* STORED DATA:

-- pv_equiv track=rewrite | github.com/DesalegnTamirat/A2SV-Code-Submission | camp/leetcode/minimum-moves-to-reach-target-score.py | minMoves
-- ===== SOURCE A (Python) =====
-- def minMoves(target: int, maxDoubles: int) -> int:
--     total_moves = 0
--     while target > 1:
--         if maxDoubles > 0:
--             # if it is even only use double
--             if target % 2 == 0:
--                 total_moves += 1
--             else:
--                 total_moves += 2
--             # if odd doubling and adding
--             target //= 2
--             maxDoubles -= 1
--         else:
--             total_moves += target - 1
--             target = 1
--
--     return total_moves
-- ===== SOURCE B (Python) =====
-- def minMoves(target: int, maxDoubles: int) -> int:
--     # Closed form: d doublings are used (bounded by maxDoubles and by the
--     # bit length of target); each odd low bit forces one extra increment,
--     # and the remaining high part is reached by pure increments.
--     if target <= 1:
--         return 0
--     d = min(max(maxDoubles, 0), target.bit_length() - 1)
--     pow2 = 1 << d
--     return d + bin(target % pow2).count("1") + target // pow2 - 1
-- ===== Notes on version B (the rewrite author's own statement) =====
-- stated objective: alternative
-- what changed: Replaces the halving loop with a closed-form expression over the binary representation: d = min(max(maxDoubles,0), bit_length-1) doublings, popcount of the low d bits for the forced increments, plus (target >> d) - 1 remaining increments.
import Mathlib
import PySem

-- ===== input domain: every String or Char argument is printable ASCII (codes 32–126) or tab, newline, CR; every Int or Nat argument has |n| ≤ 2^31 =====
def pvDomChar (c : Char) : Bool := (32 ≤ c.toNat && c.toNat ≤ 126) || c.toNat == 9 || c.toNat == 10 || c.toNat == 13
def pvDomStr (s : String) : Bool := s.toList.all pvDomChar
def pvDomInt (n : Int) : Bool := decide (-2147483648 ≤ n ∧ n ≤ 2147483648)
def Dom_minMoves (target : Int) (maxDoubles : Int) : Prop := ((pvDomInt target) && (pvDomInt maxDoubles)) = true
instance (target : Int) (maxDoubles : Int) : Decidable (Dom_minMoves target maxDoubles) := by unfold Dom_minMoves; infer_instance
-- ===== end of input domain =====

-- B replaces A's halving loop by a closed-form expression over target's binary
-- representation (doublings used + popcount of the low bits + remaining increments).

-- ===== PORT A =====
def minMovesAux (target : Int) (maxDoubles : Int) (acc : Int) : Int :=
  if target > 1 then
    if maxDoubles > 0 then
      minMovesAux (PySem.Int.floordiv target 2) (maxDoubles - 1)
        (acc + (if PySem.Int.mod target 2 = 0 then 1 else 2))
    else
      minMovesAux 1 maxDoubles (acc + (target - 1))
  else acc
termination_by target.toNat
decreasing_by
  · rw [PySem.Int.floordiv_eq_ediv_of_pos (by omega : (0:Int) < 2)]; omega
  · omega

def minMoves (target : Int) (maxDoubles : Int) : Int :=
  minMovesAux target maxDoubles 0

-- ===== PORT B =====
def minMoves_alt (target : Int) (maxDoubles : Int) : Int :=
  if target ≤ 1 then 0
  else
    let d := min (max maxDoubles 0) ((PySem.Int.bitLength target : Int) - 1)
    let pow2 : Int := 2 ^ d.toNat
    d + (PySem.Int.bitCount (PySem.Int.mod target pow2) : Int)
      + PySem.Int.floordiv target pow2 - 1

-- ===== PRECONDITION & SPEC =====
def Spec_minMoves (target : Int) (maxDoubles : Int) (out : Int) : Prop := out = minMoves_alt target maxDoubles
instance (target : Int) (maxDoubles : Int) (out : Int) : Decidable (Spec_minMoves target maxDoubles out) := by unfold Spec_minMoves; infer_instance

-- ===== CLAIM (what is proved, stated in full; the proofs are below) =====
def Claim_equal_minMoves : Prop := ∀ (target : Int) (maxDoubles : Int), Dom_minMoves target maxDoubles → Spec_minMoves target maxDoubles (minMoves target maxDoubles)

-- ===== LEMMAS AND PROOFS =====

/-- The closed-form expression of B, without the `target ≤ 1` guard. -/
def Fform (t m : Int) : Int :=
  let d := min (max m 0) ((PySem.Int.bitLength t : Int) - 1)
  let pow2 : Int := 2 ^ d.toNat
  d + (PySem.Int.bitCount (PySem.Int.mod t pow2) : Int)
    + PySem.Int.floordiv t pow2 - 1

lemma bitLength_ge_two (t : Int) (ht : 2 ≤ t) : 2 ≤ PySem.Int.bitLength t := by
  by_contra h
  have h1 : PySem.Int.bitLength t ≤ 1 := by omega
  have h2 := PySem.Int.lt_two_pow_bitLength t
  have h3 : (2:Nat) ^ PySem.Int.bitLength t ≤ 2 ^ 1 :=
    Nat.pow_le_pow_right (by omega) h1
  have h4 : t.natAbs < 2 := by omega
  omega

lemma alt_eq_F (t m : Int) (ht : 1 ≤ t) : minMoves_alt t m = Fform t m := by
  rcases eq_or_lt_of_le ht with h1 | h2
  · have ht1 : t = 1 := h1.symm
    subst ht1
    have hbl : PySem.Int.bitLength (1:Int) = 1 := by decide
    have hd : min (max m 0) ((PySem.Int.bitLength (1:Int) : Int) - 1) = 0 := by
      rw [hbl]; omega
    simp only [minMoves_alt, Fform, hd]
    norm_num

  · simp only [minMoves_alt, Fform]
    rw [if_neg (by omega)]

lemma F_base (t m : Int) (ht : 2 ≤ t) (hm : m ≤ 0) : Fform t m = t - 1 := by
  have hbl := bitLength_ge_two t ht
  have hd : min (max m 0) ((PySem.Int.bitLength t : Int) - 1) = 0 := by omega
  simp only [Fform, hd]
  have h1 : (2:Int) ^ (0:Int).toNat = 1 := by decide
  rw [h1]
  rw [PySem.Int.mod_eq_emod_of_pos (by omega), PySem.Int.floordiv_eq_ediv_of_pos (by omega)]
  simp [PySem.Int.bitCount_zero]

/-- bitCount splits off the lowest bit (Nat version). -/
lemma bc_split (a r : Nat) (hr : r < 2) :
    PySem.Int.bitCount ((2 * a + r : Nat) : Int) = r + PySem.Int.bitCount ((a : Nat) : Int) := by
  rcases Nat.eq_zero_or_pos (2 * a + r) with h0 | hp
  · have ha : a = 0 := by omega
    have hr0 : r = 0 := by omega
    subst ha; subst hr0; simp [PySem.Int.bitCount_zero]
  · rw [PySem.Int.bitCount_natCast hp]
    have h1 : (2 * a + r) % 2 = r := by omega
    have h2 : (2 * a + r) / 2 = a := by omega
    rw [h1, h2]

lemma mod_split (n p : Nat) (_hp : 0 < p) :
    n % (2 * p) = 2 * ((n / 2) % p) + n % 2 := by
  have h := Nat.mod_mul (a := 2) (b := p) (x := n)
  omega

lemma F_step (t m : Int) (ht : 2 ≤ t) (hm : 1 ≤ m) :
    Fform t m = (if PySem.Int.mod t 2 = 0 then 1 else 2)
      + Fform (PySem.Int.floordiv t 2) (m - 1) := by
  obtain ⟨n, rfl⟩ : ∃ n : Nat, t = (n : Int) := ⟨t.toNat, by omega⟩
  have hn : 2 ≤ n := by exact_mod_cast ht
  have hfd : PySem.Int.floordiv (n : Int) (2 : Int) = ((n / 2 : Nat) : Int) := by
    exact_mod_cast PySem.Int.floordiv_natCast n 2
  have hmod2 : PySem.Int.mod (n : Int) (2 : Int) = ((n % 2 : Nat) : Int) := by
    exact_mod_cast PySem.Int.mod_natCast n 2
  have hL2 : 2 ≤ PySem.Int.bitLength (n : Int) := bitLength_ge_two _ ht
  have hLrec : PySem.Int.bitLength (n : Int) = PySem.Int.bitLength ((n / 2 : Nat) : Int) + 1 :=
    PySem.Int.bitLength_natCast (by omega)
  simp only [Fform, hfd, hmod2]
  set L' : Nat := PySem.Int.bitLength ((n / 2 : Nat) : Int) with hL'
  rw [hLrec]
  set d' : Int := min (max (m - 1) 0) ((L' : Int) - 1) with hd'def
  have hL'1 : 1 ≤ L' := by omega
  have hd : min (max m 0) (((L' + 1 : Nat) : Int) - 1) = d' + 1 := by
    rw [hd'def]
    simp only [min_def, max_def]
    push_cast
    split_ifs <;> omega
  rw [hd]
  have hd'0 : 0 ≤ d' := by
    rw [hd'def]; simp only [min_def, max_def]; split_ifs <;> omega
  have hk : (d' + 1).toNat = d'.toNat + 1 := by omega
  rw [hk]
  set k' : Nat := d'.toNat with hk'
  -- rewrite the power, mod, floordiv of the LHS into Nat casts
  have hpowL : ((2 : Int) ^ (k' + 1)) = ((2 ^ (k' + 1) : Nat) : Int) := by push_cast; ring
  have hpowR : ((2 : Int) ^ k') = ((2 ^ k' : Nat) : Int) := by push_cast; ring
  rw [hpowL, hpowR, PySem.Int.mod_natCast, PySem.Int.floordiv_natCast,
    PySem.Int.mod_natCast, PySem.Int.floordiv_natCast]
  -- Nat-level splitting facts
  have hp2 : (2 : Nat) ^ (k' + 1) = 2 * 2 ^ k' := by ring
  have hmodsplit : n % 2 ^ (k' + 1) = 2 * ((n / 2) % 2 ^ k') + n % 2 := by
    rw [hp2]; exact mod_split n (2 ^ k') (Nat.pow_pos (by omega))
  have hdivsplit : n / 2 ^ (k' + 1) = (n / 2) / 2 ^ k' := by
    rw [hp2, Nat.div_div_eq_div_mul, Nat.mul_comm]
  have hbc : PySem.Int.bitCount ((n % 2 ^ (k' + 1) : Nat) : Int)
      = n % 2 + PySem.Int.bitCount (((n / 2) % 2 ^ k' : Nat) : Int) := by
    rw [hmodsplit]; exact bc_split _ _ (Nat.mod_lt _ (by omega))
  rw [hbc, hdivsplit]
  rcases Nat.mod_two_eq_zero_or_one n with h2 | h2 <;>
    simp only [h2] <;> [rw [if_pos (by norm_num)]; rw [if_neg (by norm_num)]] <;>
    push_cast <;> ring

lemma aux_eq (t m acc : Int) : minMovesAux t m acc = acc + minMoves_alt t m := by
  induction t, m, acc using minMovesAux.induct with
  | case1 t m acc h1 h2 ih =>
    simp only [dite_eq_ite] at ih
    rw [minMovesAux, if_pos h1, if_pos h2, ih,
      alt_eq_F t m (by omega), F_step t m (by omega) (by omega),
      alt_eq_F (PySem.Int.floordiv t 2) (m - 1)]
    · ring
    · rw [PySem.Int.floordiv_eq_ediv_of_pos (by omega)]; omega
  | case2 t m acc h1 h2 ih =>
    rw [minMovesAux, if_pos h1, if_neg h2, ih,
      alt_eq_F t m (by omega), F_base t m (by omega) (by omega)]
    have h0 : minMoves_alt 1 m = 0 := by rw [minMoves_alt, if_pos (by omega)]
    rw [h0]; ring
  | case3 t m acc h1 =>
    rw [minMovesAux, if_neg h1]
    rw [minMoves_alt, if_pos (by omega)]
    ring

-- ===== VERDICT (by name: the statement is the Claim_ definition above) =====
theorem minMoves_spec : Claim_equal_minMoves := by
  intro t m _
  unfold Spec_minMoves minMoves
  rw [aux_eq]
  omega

* ASSIGNMENT:
Copy out every line of the data that includes the word "version".

* EXERCISE RESULT:
-- ===== Notes on version B (the rewrite author's own statement) =====
/-- bitCount splits off the lowest bit (Nat version). -/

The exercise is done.